We have a graph $G$ with binary values on it's vertices. If we flip the value of an vertex $v$ $ \forall v \in V(G)$ (that is, from $o_v$ in $\neg o_v$, where $o$ is the value of the vertex $v$). And the values of it's neighbors will flip as well, so the value of $w$, $\forall w \in N_G(v)$ will flip from $o_w$ in $\neg o_w$.
The interesting property to this type of graph is that if all the vertices have the same value $o$, then there exists a set $S$ that if the flip the vertices in $S$, one at a time (no matter the order), then all the vertices in the graph will have the same value $\neg o$.
By $m(v, X)$ we denote the number of edges from the vertex $v \in V(G)$ to > the subset $X \subseteq V(G)$
List the proprietes of $m(v, S)$ and $S$ ($\forall v \in V(G)$).
My try:
There are 2 cases for this problem.

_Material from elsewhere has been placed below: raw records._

-- pv_equiv track=rewrite | github.com/thboutet292/STAGE_M2 | HMM_models/scripts/script_cluster_core.py | combined_dico
-- ===== SOURCE A (Python) =====
-- def combined_dico(clusters, supclusters):
-- 		for cluster, liste in clusters.items():
-- 				if len(liste) == 2:
-- 						for supcluster, gene_predits in supclusters.items():
-- 								if len(gene_predits) > 2 and liste[0] == gene_predits[2]:
-- 										clusters[cluster].append(gene_predits[0])
-- 										clusters[cluster].append(gene_predits[1])
-- 		return clusters
-- ===== SOURCE B (Python) =====
-- def combined_dico(clusters, supclusters):
--     index = {}
--     for gene_predits in supclusters.values():
--         if len(gene_predits) > 2:
--             index.setdefault(gene_predits[2], []).extend(
--                 [gene_predits[0], gene_predits[1]])
--     for cluster, liste in clusters.items():
--         if len(liste) == 2:
--             liste.extend(index.get(liste[0], []))
--     return clusters
-- ===== Notes on version B (the rewrite author's own statement) =====
-- stated objective: alternative
-- what changed: B builds, in one pass over supclusters, an index from gene_predits[2] to the [gene_predits[0], gene_predits[1]] pairs to append, then extends each two-gene cluster by a single lookup, so supclusters is no longer rescanned per cluster.
import Mathlib
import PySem

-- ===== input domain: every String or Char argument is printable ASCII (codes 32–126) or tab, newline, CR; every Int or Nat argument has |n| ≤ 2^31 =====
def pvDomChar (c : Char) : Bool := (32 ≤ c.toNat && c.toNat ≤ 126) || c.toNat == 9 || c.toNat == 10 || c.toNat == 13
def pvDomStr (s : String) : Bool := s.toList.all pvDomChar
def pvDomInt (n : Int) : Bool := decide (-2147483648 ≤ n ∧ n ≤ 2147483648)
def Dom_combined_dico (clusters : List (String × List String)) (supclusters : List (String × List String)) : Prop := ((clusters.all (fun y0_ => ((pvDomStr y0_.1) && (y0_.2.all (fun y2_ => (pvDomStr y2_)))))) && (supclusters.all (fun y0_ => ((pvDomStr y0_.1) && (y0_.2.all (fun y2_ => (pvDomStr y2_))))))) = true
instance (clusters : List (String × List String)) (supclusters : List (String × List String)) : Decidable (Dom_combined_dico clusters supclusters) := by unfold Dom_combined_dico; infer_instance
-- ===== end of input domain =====

-- B replaces A's per-cluster rescan of supclusters with a one-pass index keyed by
-- gene_predits[2]. Both Pythons mutate `clusters` in place identically; the theorems
-- here are about the returned value.

-- ===== PORT A =====
-- clusters[cluster].append-style update: append v to the value of the FIRST entry with key k
def appendAt (m : List (String × List String)) (k : String) (v : List String) : List (String × List String) :=
  match m with
  | [] => []
  | (k', l) :: rest => if k' == k then (k', l ++ v) :: rest else (k', l) :: appendAt rest k v

def combined_dico (clusters : List (String × List String)) (supclusters : List (String × List String)) : List (String × List String) :=
  clusters.foldl (fun acc cl =>
    if cl.2.length == 2 then
      supclusters.foldl (fun acc2 sp =>
        match sp.2 with
        | g0 :: g1 :: g2 :: _ =>
          -- len(gene_predits) > 2 and liste[0] == gene_predits[2]; two .append calls
          if PySem.List.pyGet? cl.2 0 == some g2 then
            appendAt (appendAt acc2 cl.1 [g0]) cl.1 [g1]
          else acc2
        | _ => acc2) acc
    else acc) clusters

-- ===== PORT B =====
-- index.setdefault(k, []).extend(v)
def bIndexAdd (idx : List (String × List String)) (k : String) (v : List String) : List (String × List String) :=
  match idx with
  | [] => [(k, v)]
  | (k', l) :: rest => if k' == k then (k', l ++ v) :: rest else (k', l) :: bIndexAdd rest k v

-- index.get(k, [])
def bLookup (idx : List (String × List String)) (k : String) : List String :=
  match idx with
  | [] => []
  | (k', l) :: rest => if k' == k then l else bLookup rest k

def combined_dico_alt (clusters : List (String × List String)) (supclusters : List (String × List String)) : List (String × List String) :=
  let index := supclusters.foldl (fun idx sp =>
    if 2 < sp.2.length then
      -- the indices 0,1,2 are in range: len > 2 was just checked
      bIndexAdd idx (PySem.List.pyGetD sp.2 2 "") [PySem.List.pyGetD sp.2 0 "", PySem.List.pyGetD sp.2 1 ""]
    else idx) []
  clusters.map (fun cl =>
    if cl.2.length == 2 then
      -- liste[0]: index 0 is in range, len == 2 was just checked
      (cl.1, cl.2 ++ bLookup index (PySem.List.pyGetD cl.2 0 ""))
    else cl)

-- ===== PRECONDITION & SPEC =====
-- `clusters` is a Python dict, whose keys are unique; Pre_ excludes association lists with
-- duplicate cluster keys, which no Python dict can produce.
def Pre_combined_dico (clusters : List (String × List String)) (supclusters : List (String × List String)) : Prop :=
  (clusters.map Prod.fst).Nodup
instance (clusters : List (String × List String)) (supclusters : List (String × List String)) : Decidable (Pre_combined_dico clusters supclusters) := by unfold Pre_combined_dico; infer_instance

def pvWitness_combined_dico : (List (String × List String)) × (List (String × List String)) :=
  ([("c1", ["x", "y"]), ("c2", ["z"])], [("s1", ["p", "q", "x"])])

def Spec_combined_dico (clusters : List (String × List String)) (supclusters : List (String × List String)) (out : List (String × List String)) : Prop := out = combined_dico_alt clusters supclusters
instance (clusters : List (String × List String)) (supclusters : List (String × List String)) (out : List (String × List String)) : Decidable (Spec_combined_dico clusters supclusters out) := by unfold Spec_combined_dico; infer_instance

-- ===== CLAIM (what is proved, stated in full; the proofs are below) =====
def Claim_equal_combined_dico : Prop := ∀ (clusters : List (String × List String)) (supclusters : List (String × List String)), Dom_combined_dico clusters supclusters → Pre_combined_dico clusters supclusters → Spec_combined_dico clusters supclusters (combined_dico clusters supclusters)

-- ===== LEMMAS AND PROOFS =====

-- contribution of one supcluster entry to the cluster whose first gene is `a`
def delta (a : String) (sp : String × List String) : List String :=
  match sp.2 with
  | g0 :: g1 :: g2 :: _ => if a == g2 then [g0, g1] else []
  | _ => []

theorem appendAt_nil_val (m : List (String × List String)) (k : String) :
    appendAt m k [] = m := by
  induction m with
  | nil => rfl
  | cons h t ih =>
    obtain ⟨k', l⟩ := h
    by_cases hk : k' == k
    · simp [appendAt, hk]
    · simp [appendAt, hk, ih]

theorem appendAt_appendAt (m : List (String × List String)) (k : String) (v1 v2 : List String) :
    appendAt (appendAt m k v1) k v2 = appendAt m k (v1 ++ v2) := by
  induction m with
  | nil => rfl
  | cons h t ih =>
    obtain ⟨k', l⟩ := h
    by_cases hk : k' == k
    · simp [appendAt, hk, List.append_assoc]
    · simp [appendAt, hk, ih]

theorem inner_fold_eq (sc : List (String × List String)) (c a b : String)
    (acc : List (String × List String)) :
    sc.foldl (fun acc2 sp =>
        match sp.2 with
        | g0 :: g1 :: g2 :: _ =>
          if PySem.List.pyGet? [a, b] 0 == some g2 then
            appendAt (appendAt acc2 c [g0]) c [g1]
          else acc2
        | _ => acc2) acc
      = appendAt acc c (sc.flatMap (delta a)) := by
  induction sc generalizing acc with
  | nil => simp [appendAt_nil_val]
  | cons sp t ih =>
    obtain ⟨sk, gp⟩ := sp
    match gp with
    | [] => simpa [delta] using ih acc
    | [g0] => simpa [delta] using ih acc
    | [g0, g1] => simpa [delta] using ih acc
    | g0 :: g1 :: g2 :: rest =>
      by_cases hcond : a = g2
      · have h0 : (PySem.List.pyGet? [a, b] 0 == some g2) = true := by simp [hcond]
        have hd : delta a (sk, g0 :: g1 :: g2 :: rest) = [g0, g1] := by simp [delta, hcond]
        simp only [List.foldl_cons, List.flatMap_cons, hd]
        rw [if_pos h0, ih, appendAt_appendAt, appendAt_appendAt]
        rfl
      · have h0 : ¬((PySem.List.pyGet? [a, b] 0 == some g2) = true) := by simp [hcond]
        have hd : delta a (sk, g0 :: g1 :: g2 :: rest) = [] := by simp [delta, hcond]
        simp only [List.foldl_cons, List.flatMap_cons, hd, List.nil_append]
        rw [if_neg h0]
        exact ih acc

theorem bLookup_bIndexAdd (idx : List (String × List String)) (k a : String) (v : List String) :
    bLookup (bIndexAdd idx k v) a = bLookup idx a ++ (if a == k then v else []) := by
  induction idx with
  | nil =>
    by_cases h : k = a
    · subst h; simp [bIndexAdd, bLookup]
    · simp [bIndexAdd, bLookup, h, Ne.symm h]
  | cons hd t ih =>
    obtain ⟨k', l⟩ := hd
    by_cases h1 : k' = k
    · subst h1
      by_cases h2 : k' = a
      · subst h2; simp [bIndexAdd, bLookup]
      · simp [bIndexAdd, bLookup, h2, Ne.symm h2]
    · by_cases h2 : k' = a
      · subst h2; simp [bIndexAdd, bLookup, h1]
      · simp [bIndexAdd, bLookup, h1, h2, ih]

theorem index_fold_eq (sc : List (String × List String)) (idx : List (String × List String)) (a : String) :
    bLookup (sc.foldl (fun idx sp =>
        if 2 < sp.2.length then
          bIndexAdd idx (PySem.List.pyGetD sp.2 2 "") [PySem.List.pyGetD sp.2 0 "", PySem.List.pyGetD sp.2 1 ""]
        else idx) idx) a
      = bLookup idx a ++ sc.flatMap (delta a) := by
  induction sc generalizing idx with
  | nil => simp
  | cons sp t ih =>
    obtain ⟨sk, gp⟩ := sp
    match gp with
    | [] => simpa [delta] using ih idx
    | [g0] => simpa [delta] using ih idx
    | [g0, g1] => simpa [delta] using ih idx
    | g0 :: g1 :: g2 :: rest =>
      have hlen : 2 < (g0 :: g1 :: g2 :: rest).length := by simp
      have hg0 : PySem.List.pyGetD (g0 :: g1 :: g2 :: rest) 0 "" = g0 := by
        simp [PySem.List.pyGetD, PySem.List.pyGet?, PySem.List.pyIdx?,
          show (0:Int) ≤ (rest.length:Int) + 1 + 1 from by omega]
      have hg1 : PySem.List.pyGetD (g0 :: g1 :: g2 :: rest) 1 "" = g1 := by
        simp [PySem.List.pyGetD, PySem.List.pyGet?, PySem.List.pyIdx?,
          show (0:Int) ≤ (rest.length:Int) + 1 from by omega]
      have hg2 : PySem.List.pyGetD (g0 :: g1 :: g2 :: rest) 2 "" = g2 := by
        simp [PySem.List.pyGetD, PySem.List.pyGet?, PySem.List.pyIdx?,
          show (2:Int) ≤ (rest.length:Int) + 1 + 1 from by omega]
      simp only [List.foldl_cons, List.flatMap_cons, if_pos hlen, hg0, hg1, hg2]
      rw [ih, bLookup_bIndexAdd]
      simp [delta, List.append_assoc]

-- the value appended to cluster cl by A's whole inner loop
def gAdd (sc : List (String × List String)) (cl : String × List String) : List String :=
  match cl.2 with
  | [a, _] => sc.flatMap (delta a)
  | _ => []

theorem appendAt_prefix (p m : List (String × List String)) (k : String) (v : List String)
    (hk : k ∉ p.map Prod.fst) :
    appendAt (p ++ m) k v = p ++ appendAt m k v := by
  induction p with
  | nil => rfl
  | cons hd t ih =>
    obtain ⟨k', l⟩ := hd
    have h1 : k' ≠ k := by intro h; exact hk (by simp [h])
    have h2 : k ∉ t.map Prod.fst := by intro h; exact hk (by simp [h])
    simp [appendAt, h1, ih h2]

theorem step_eq_appendAt (sc : List (String × List String)) (cl : String × List String)
    (acc : List (String × List String)) :
    (if cl.2.length == 2 then
      sc.foldl (fun acc2 sp =>
        match sp.2 with
        | g0 :: g1 :: g2 :: _ =>
          if PySem.List.pyGet? cl.2 0 == some g2 then
            appendAt (appendAt acc2 cl.1 [g0]) cl.1 [g1]
          else acc2
        | _ => acc2) acc
    else acc) = appendAt acc cl.1 (gAdd sc cl) := by
  obtain ⟨c, l⟩ := cl
  match l with
  | [] => simp [gAdd, appendAt_nil_val]
  | [a] => simp [gAdd, appendAt_nil_val]
  | [a, b] => simpa [gAdd] using inner_fold_eq sc c a b acc
  | a :: b :: x :: rest => simp [gAdd, appendAt_nil_val]

theorem outer_fold_eq (sc : List (String × List String)) (cs p : List (String × List String))
    (hnd : ((p ++ cs).map Prod.fst).Nodup) :
    cs.foldl (fun acc cl => appendAt acc cl.1 (gAdd sc cl)) (p ++ cs)
      = p ++ cs.map (fun cl => (cl.1, cl.2 ++ gAdd sc cl)) := by
  induction cs generalizing p with
  | nil => simp
  | cons cl t ih =>
    obtain ⟨c, l⟩ := cl
    have hnd' : (p.map Prod.fst ++ c :: t.map Prod.fst).Nodup := by simpa using hnd
    have hcp : c ∉ p.map Prod.fst := fun hc =>
      List.disjoint_of_nodup_append hnd' hc (List.mem_cons_self)
    simp only [List.foldl_cons]
    rw [appendAt_prefix p ((c, l) :: t) c (gAdd sc (c, l)) hcp]
    have hstep : appendAt ((c, l) :: t) c (gAdd sc (c, l)) = (c, l ++ gAdd sc (c, l)) :: t := by
      simp [appendAt]
    rw [hstep]
    have hrearr : p ++ (c, l ++ gAdd sc (c, l)) :: t = (p ++ [(c, l ++ gAdd sc (c, l))]) ++ t := by
      simp
    rw [hrearr, ih (p ++ [(c, l ++ gAdd sc (c, l))]) (by simpa using hnd)]
    simp

-- ===== VERDICT (by name: the statement is the Claim_ definition above) =====
theorem combined_dico_spec : Claim_equal_combined_dico := by
  intro clusters supclusters _ hpre
  unfold Spec_combined_dico combined_dico combined_dico_alt
  have hA : clusters.foldl (fun acc cl =>
      if cl.2.length == 2 then
        supclusters.foldl (fun acc2 sp =>
          match sp.2 with
          | g0 :: g1 :: g2 :: _ =>
            if PySem.List.pyGet? cl.2 0 == some g2 then
              appendAt (appendAt acc2 cl.1 [g0]) cl.1 [g1]
            else acc2
          | _ => acc2) acc
      else acc) clusters
      = clusters.map (fun cl => (cl.1, cl.2 ++ gAdd supclusters cl)) := by
    have hcongr : clusters.foldl (fun acc cl =>
        if cl.2.length == 2 then
          supclusters.foldl (fun acc2 sp =>
            match sp.2 with
            | g0 :: g1 :: g2 :: _ =>
              if PySem.List.pyGet? cl.2 0 == some g2 then
                appendAt (appendAt acc2 cl.1 [g0]) cl.1 [g1]
              else acc2
            | _ => acc2) acc
        else acc) clusters
        = clusters.foldl (fun acc cl => appendAt acc cl.1 (gAdd supclusters cl)) clusters := by
      apply PySem.List.foldl_congr_mem
      intro acc cl _
      exact step_eq_appendAt supclusters cl acc
    rw [hcongr]
    simpa using outer_fold_eq supclusters clusters [] (by simpa using hpre)
  rw [hA]
  apply List.map_congr_left
  intro cl _
  obtain ⟨c, l⟩ := cl
  match l with
  | [] => simp [gAdd]
  | [a] => simp [gAdd]
  | [a, b] =>
    have hk : PySem.List.pyGetD ([a, b] : List String) 0 "" = a := by
      simp [PySem.List.pyGetD, PySem.List.pyGet?, PySem.List.pyIdx?]
    simp [gAdd, hk, index_fold_eq supclusters [] a, bLookup]
  | a :: b :: x :: rest => simp [gAdd]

If the graph $G$ is a connected graph then we need to flip only one node to get from $o$ to $\neg o$. And $|S| = 1$ and $S$ can be made from any node in the graph. Also, because of this $m(v, S) \in \{0, 1\}$.
If the graph is not connected, it will be partitioned in $k$ connected partitions. This means that $|S| = k$, $S$ will have only one node from each partition.
How will you approach this problem?